> Work required: Keep only the lines that hold the string "pvPass", filtering out the rest of the entries below.

> Supplied records:
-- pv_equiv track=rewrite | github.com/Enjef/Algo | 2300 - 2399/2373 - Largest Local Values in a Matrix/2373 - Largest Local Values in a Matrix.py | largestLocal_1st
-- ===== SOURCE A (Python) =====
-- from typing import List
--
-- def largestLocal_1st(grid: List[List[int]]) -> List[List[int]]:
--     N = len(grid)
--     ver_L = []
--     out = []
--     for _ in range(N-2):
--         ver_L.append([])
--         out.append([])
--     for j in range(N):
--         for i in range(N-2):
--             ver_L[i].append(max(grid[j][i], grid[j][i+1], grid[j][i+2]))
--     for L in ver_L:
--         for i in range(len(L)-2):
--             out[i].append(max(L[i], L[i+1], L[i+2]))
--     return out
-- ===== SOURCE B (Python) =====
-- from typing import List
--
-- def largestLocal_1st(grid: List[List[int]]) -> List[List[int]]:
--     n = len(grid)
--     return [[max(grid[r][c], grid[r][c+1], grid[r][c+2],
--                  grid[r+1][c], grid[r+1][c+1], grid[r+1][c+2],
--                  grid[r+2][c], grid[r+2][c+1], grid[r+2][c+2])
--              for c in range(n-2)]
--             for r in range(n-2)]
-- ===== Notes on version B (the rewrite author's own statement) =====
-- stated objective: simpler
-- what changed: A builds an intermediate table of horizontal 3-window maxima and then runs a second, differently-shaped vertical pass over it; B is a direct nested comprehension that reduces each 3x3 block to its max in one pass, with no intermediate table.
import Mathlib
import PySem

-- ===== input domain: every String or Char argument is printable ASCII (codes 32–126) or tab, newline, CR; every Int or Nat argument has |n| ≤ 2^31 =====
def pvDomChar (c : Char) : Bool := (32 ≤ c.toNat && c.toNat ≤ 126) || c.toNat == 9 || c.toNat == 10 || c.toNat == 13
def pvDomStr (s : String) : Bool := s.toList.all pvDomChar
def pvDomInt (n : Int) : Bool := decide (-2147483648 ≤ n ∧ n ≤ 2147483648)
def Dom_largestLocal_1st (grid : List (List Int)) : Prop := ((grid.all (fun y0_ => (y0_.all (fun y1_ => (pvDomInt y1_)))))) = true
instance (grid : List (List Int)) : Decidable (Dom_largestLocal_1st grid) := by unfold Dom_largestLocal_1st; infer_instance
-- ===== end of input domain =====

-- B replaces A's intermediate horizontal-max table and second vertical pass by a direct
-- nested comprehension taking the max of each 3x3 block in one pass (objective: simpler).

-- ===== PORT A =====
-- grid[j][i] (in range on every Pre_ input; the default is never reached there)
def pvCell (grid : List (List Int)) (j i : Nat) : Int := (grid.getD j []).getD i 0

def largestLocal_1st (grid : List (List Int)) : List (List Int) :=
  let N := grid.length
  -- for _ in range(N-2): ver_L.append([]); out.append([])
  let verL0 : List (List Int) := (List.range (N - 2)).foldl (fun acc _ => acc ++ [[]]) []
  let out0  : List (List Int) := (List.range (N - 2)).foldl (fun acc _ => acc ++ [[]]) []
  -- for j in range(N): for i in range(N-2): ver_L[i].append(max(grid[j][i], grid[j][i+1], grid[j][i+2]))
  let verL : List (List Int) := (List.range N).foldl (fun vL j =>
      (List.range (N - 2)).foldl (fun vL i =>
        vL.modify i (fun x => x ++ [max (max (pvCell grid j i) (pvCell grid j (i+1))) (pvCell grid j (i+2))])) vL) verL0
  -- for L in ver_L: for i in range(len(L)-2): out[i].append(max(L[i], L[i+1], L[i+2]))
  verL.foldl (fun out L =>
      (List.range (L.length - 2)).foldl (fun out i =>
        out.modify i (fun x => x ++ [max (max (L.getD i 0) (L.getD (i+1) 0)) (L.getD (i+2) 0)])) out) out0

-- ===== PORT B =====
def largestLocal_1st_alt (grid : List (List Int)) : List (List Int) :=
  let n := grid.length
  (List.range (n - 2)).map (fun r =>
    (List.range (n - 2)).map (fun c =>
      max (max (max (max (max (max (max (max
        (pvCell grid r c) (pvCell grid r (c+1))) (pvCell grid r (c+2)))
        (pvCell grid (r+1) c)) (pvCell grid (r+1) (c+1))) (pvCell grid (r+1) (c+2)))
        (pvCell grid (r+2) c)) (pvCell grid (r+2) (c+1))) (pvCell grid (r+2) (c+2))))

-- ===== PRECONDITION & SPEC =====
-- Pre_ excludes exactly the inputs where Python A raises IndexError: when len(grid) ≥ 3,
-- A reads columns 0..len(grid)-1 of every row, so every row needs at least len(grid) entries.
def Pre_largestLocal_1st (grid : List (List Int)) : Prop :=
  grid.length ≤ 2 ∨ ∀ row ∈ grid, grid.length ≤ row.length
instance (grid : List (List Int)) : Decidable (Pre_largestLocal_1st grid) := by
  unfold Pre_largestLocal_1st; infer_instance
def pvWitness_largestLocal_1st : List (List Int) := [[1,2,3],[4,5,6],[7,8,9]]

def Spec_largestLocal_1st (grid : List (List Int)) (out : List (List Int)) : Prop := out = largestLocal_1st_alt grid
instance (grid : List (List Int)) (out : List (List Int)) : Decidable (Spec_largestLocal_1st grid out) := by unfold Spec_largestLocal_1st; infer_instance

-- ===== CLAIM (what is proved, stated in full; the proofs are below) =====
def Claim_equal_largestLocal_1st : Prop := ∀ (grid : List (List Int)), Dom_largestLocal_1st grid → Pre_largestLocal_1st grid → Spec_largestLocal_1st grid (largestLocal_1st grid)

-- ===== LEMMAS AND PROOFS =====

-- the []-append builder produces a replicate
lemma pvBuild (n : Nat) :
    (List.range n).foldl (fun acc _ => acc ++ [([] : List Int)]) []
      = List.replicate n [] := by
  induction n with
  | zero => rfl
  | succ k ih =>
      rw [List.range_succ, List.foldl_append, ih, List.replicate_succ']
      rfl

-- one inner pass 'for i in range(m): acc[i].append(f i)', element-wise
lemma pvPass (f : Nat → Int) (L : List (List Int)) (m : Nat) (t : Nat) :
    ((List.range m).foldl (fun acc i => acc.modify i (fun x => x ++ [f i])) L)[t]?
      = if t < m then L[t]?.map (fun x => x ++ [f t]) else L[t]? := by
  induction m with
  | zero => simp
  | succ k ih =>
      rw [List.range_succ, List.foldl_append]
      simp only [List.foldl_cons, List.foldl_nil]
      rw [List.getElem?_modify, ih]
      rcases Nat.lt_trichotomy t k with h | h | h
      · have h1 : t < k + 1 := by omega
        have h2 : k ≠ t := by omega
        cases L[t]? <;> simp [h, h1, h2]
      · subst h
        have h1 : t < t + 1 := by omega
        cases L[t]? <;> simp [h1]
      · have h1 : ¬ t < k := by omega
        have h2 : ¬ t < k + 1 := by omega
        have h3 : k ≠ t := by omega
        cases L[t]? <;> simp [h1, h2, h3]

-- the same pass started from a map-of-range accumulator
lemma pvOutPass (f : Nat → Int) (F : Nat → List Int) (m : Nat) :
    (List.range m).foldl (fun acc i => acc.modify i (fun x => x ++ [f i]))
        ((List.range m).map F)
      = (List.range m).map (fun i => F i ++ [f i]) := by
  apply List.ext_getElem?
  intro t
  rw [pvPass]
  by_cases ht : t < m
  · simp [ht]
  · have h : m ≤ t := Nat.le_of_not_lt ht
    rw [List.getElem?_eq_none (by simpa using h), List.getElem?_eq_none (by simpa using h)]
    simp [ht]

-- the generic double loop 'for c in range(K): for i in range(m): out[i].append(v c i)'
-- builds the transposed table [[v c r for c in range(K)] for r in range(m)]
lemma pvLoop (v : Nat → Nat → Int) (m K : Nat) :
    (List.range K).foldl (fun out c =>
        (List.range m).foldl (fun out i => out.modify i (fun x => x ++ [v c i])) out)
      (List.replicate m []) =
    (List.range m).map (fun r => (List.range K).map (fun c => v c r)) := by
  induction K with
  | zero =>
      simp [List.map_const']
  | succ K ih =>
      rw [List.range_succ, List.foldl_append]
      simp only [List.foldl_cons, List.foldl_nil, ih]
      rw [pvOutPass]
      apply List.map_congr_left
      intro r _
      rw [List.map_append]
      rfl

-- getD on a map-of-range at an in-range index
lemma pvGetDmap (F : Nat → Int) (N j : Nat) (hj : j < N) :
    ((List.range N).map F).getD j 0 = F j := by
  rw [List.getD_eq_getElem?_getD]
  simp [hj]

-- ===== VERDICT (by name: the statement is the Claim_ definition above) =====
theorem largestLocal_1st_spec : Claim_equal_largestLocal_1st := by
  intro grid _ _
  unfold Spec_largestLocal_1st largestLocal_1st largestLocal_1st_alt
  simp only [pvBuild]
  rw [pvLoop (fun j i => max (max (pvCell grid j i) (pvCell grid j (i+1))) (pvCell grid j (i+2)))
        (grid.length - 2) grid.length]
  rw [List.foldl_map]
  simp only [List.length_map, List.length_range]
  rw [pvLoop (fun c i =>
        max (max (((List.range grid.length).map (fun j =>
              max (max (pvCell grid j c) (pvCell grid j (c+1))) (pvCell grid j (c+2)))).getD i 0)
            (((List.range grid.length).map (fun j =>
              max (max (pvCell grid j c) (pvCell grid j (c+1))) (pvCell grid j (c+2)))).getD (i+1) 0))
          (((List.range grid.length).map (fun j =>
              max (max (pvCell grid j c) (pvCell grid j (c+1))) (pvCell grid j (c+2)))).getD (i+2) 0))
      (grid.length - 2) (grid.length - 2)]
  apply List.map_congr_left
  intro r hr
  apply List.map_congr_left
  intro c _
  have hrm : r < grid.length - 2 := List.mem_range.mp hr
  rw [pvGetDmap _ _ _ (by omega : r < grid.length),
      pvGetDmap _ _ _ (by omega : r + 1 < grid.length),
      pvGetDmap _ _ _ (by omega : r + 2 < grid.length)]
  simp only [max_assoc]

> Response to the exercise:
lemma pvPass (f : Nat → Int) (L : List (List Int)) (m : Nat) (t : Nat) :
  rw [pvPass]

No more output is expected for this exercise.